最根本的事實在於,作為一種專業,計程車運輸的門檻在導航系統個人化之後,已經降到太低了。當每個駕駛有個手機架、有隻智慧型手機,就可以因應絕大部分的市區路線時,專業的門檻就被瓦解。能夠保障他們的理由,剩下對基層生計者的關心與包容。

uber對法規的蔑視與挑釁態度,是這家公司的事情,不是科技運輸模式的本質:或許存在著另一間公司,有著uber的技術,卻以柔軟與公益精神的方式運營,但即使這樣的公司在未來興起,與計程車業利益衝突的問題不會改變。

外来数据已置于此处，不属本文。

-- pv_equiv track=rewrite | github.com/dpudovkin/vk-education-python-course | dz9/task1/parser.py | clean_wordlist
-- ===== SOURCE A (Python) =====
-- def clean_wordlist(wordlist):
--     clean_list = []
--     for word in wordlist:
--         symbols = "!@#$%^&*()_-+={[}]|\;:\"<>?/., "
--
--         for i in range(len(symbols)):
--             word = word.replace(symbols[i], '')
--
--         if len(word) > 0:
--             clean_list.append(word)
--     return word_dictionary(clean_list)
--
-- def word_dictionary(clean_list):
--     word_count = {}
--     for word in clean_list:
--         if word in word_count:
--             word_count[word] += 1
--         else:
--             word_count[word] = 1
--     return word_count
-- ===== SOURCE B (Python) =====
-- def clean_wordlist(wordlist):
--     symbols = set("!@#$%^&*()_-+={[}]|\\;:\"<>?/., ")
--     counts = {}
--     for word in wordlist:
--         cleaned = ''.join(c for c in word if c not in symbols)
--         if cleaned:
--             counts[cleaned] = counts.get(cleaned, 0) + 1
--     return counts
-- ===== Notes on version B (the rewrite author's own statement) =====
-- stated objective: simpler
-- what changed: A runs 28 whole-word str.replace passes per word (one per symbol) and counts in a separate helper; B makes a single pass over each word's characters keeping those outside a symbol set and counts in the same loop with dict.get.
import Mathlib
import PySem

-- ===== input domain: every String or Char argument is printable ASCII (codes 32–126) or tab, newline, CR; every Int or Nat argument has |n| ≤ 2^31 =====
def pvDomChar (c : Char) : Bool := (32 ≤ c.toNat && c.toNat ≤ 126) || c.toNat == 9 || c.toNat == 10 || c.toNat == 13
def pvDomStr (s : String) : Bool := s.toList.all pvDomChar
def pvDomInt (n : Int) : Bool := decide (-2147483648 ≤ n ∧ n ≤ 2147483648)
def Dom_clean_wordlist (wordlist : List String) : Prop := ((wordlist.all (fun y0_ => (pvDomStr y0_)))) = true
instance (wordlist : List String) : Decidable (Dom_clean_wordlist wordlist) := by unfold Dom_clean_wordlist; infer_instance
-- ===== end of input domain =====

-- B replaces A's 28 whole-word replace passes by a single pass over each word's characters
-- (keep characters not in the symbol set) and counts in the same loop (objective: simpler).
-- Both programs agree on every input; no Pre_ is needed (A is total).

-- ===== PORT A =====
-- the literal symbols string from A ('\;' in the Python source is a backslash then ';')
def pvSymbols : String := "!@#$%^&*()_-+={[}]|\\;:\"<>?/., "

def word_dictionary (clean_list : List String) : List (String × Int) :=
  (clean_list.foldl (fun word_count word =>
      if word_count.contains word then
        word_count.insert word (word_count.getD word 0 + 1)
      else
        word_count.insert word 1) PySem.Dict.empty).items

def clean_wordlist (wordlist : List String) : List (String × Int) :=
  let clean_list := wordlist.foldl (fun clean_list word =>
    -- for i in range(len(symbols)): word = word.replace(symbols[i], '')
    -- (the index i is always in range, so the .getD default is never used)
    let word := (PySem.List.pyRange 0 (PySem.Str.len pvSymbols) 1).foldl
      (fun w i => PySem.Str.replace w (String.mk [((PySem.Str.pyGet? pvSymbols i).getD ' ')]) "") word
    if 0 < PySem.Str.len word then clean_list ++ [word] else clean_list) []
  word_dictionary clean_list

-- ===== PORT B =====
def clean_wordlist_alt (wordlist : List String) : List (String × Int) :=
  let symbols : PySem.Set Char := PySem.Set.ofList "!@#$%^&*()_-+={[}]|\\;:\"<>?/., ".toList
  (wordlist.foldl (fun counts word =>
      let cleaned := String.mk (word.toList.filter (fun c => !(symbols.contains c)))
      if cleaned ≠ "" then counts.insert cleaned (counts.getD cleaned 0 + 1)
      else counts) PySem.Dict.empty).items

-- ===== PRECONDITION & SPEC =====
def Spec_clean_wordlist (wordlist : List String) (out : List (String × Int)) : Prop := out = clean_wordlist_alt wordlist
instance (wordlist : List String) (out : List (String × Int)) : Decidable (Spec_clean_wordlist wordlist out) := by unfold Spec_clean_wordlist; infer_instance

-- ===== CLAIM (what is proved, stated in full; the proofs are below) =====
def Claim_equal_clean_wordlist : Prop := ∀ (wordlist : List String), Dom_clean_wordlist wordlist → Spec_clean_wordlist wordlist (clean_wordlist wordlist)

-- ===== LEMMAS AND PROOFS =====

theorem pv_toList_mk (l : List Char) : (String.mk l).toList = l :=
  Eq.symm (String.ofList_eq.mp rfl)

-- replace with a one-character pattern and empty replacement is a filter
theorem replace_go_single (c : Char) (l acc : List Char) (fuel : Nat) (h : l.length ≤ fuel) :
    PySem.Chars.replace.go [c] [] fuel l acc = acc.reverse ++ l.filter (· ≠ c) := by
  induction l generalizing fuel acc with
  | nil =>
    cases fuel <;> simp [PySem.Chars.replace.go]
  | cons x t ih =>
    cases fuel with
    | zero => simp at h
    | succ n =>
      simp only [List.length_cons, Nat.add_le_add_iff_right] at h
      simp only [PySem.Chars.replace.go]
      by_cases hx : x = c
      · subst hx
        rw [if_pos (by simp [List.isPrefixOf])]
        simp [ih _ _ h]
      · rw [if_neg (by simp [List.isPrefixOf, Ne.symm hx])]
        rw [ih _ _ h]
        simp [hx]

theorem replace_single (c : Char) (l : List Char) :
    PySem.Chars.replace l [c] [] = l.filter (· ≠ c) := by
  rw [PySem.Chars.replace]
  rw [if_neg (by simp)]
  simpa using replace_go_single c l [] l.length le_rfl

-- folding single-char filters = one filter against the whole symbol list
theorem fold_filter (syms w : List Char) :
    syms.foldl (fun w c => w.filter (· ≠ c)) w = w.filter (fun c => !(syms.contains c)) := by
  induction syms generalizing w with
  | nil => simp
  | cons s rest ih =>
    rw [List.foldl_cons, ih, List.filter_filter]
    apply List.filter_congr
    intro c _
    by_cases hs : c = s <;> by_cases hr : rest.contains c <;> simp_all

theorem fold_replace_filter (syms w : List Char) :
    syms.foldl (fun w c => PySem.Chars.replace w [c] []) w
      = w.filter (fun c => !(syms.contains c)) := by
  rw [show (fun (w : List Char) (c : Char) => PySem.Chars.replace w [c] [])
        = (fun (w : List Char) (c : Char) => w.filter (· ≠ c)) from
      funext fun w => funext fun c => replace_single c w]
  exact fold_filter syms w

theorem str_fold_toList (syms : List Char) (w : String) :
    (syms.foldl (fun w c => PySem.Str.replace w (String.mk [c]) "") w).toList
      = syms.foldl (fun w c => PySem.Chars.replace w [c] []) w.toList := by
  induction syms generalizing w with
  | nil => rfl
  | cons s rest ih =>
    simp only [List.foldl_cons, ih, PySem.Str.toList_replace, pv_toList_mk]
    rfl

-- the cleaned word, as a character filter
def pvClean (w : String) : String :=
  String.mk (w.toList.filter (fun c => !(pvSymbols.toList.contains c)))

theorem index_fold_eq_char_fold (w : String) :
    (PySem.List.pyRange 0 (PySem.Str.len pvSymbols) 1).foldl
      (fun w i => PySem.Str.replace w (String.mk [((PySem.Str.pyGet? pvSymbols i).getD ' ')]) "") w
    = pvSymbols.toList.foldl (fun w c => PySem.Str.replace w (String.mk [c]) "") w := by
  rfl

theorem cleanA_eq (w : String) :
    (PySem.List.pyRange 0 (PySem.Str.len pvSymbols) 1).foldl
      (fun w i => PySem.Str.replace w (String.mk [((PySem.Str.pyGet? pvSymbols i).getD ' ')]) "") w
    = pvClean w := by
  rw [index_fold_eq_char_fold, ← String.toList_inj, str_fold_toList, fold_replace_filter]
  rw [pvClean, pv_toList_mk]

theorem cleanB_eq (w : String) :
    String.mk (w.toList.filter (fun c => !((PySem.Set.ofList "!@#$%^&*()_-+={[}]|\\;:\"<>?/., ".toList).contains c)))
      = pvClean w := by
  rw [pvClean]
  congr 1

theorem cond_eq (w : String) :
    decide (0 < PySem.Str.len (pvClean w)) = decide (pvClean w ≠ "") := by
  simp only [PySem.Str.len_eq, decide_eq_decide]
  constructor
  · intro h hv
    rw [hv] at h
    simp at h
  · intro h
    rcases Nat.eq_zero_or_pos (pvClean w).toList.length with h0 | h0
    · exact absurd (by rw [← String.toList_inj]; simpa using List.length_eq_zero_iff.mp h0) h
    · exact_mod_cast h0

theorem step_eq (d : PySem.Dict String Int) (w : String) :
    (if d.contains w then d.insert w (d.getD w 0 + 1) else d.insert w 1)
      = d.insert w (d.getD w 0 + 1) := by
  by_cases h : d.contains w
  · rw [if_pos h]
  · rw [if_neg h, PySem.Dict.getD_of_not_contains _ _ (by simpa using h)]
    norm_num

-- B\'s one-pass loop, restated as a fold over the cleaned nonempty words
theorem B_fold (wl : List String) (d : PySem.Dict String Int) :
    wl.foldl (fun counts word =>
        if pvClean word ≠ "" then counts.insert (pvClean word) (counts.getD (pvClean word) 0 + 1)
        else counts) d
    = ((wl.filter (fun w => decide (pvClean w ≠ ""))).map pvClean).foldl
        (fun d w => d.insert w (d.getD w 0 + 1)) d := by
  induction wl generalizing d with
  | nil => rfl
  | cons x t ih =>
    rw [List.foldl_cons, List.filter_cons]
    by_cases h : pvClean x ≠ ""
    · rw [if_pos h, if_pos (by simpa using h), List.map_cons, List.foldl_cons, ih]
    · rw [if_neg h, if_neg (by simpa using h), ih]

-- ===== VERDICT (by name: the statement is the Claim_ definition above) =====
theorem clean_wordlist_spec : Claim_equal_clean_wordlist := by
  intro wordlist _
  unfold Spec_clean_wordlist clean_wordlist clean_wordlist_alt word_dictionary
  simp only [cleanA_eq, cleanB_eq]
  rw [PySem.List.foldl_append_ite (fun w => 0 < PySem.Str.len (pvClean w)) pvClean]
  rw [B_fold]
  rw [show (fun w => decide (0 < PySem.Str.len (pvClean w))) = (fun w => decide (pvClean w ≠ "")) from
        funext fun w => cond_eq w]
  simp only [List.nil_append, step_eq]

我想,不只是對計程車業,在技術革新與生活型態改變中,許許多多的產業門檻下降、市場萎縮、轉行不易。面對這樣的趨勢,保護只是一時,革新補助甚至是轉業輔導機制,才是根本之道。在政府建立這一套新舊產業更替的輔佐機制之前,坐視uber的退場,不只是選票的考量,背後的判斷是符合公義的。

我希望一個人人都能在工作中獲得尊嚴的世界,即使這可能只是烏托邦的幻想。如果有一個產業必須仰賴他人的同情才能存續,這無可奈何,卻不是長久之計。我希望各行各業的工作者,都能獲得技術與服務的市場肯定,如果現今沒辦法做到,那就是我們的政府做得不夠。

uber死不足惜。但五年十年之後,計程車業如果還能存續,應該抱著榮譽而生,與乘客的信賴與情感回憶緊密相倚。保障弱勢不是為了延續弱勢,而是留給產業轉型充足的空間與資源,讓他們轉生茁壯起來。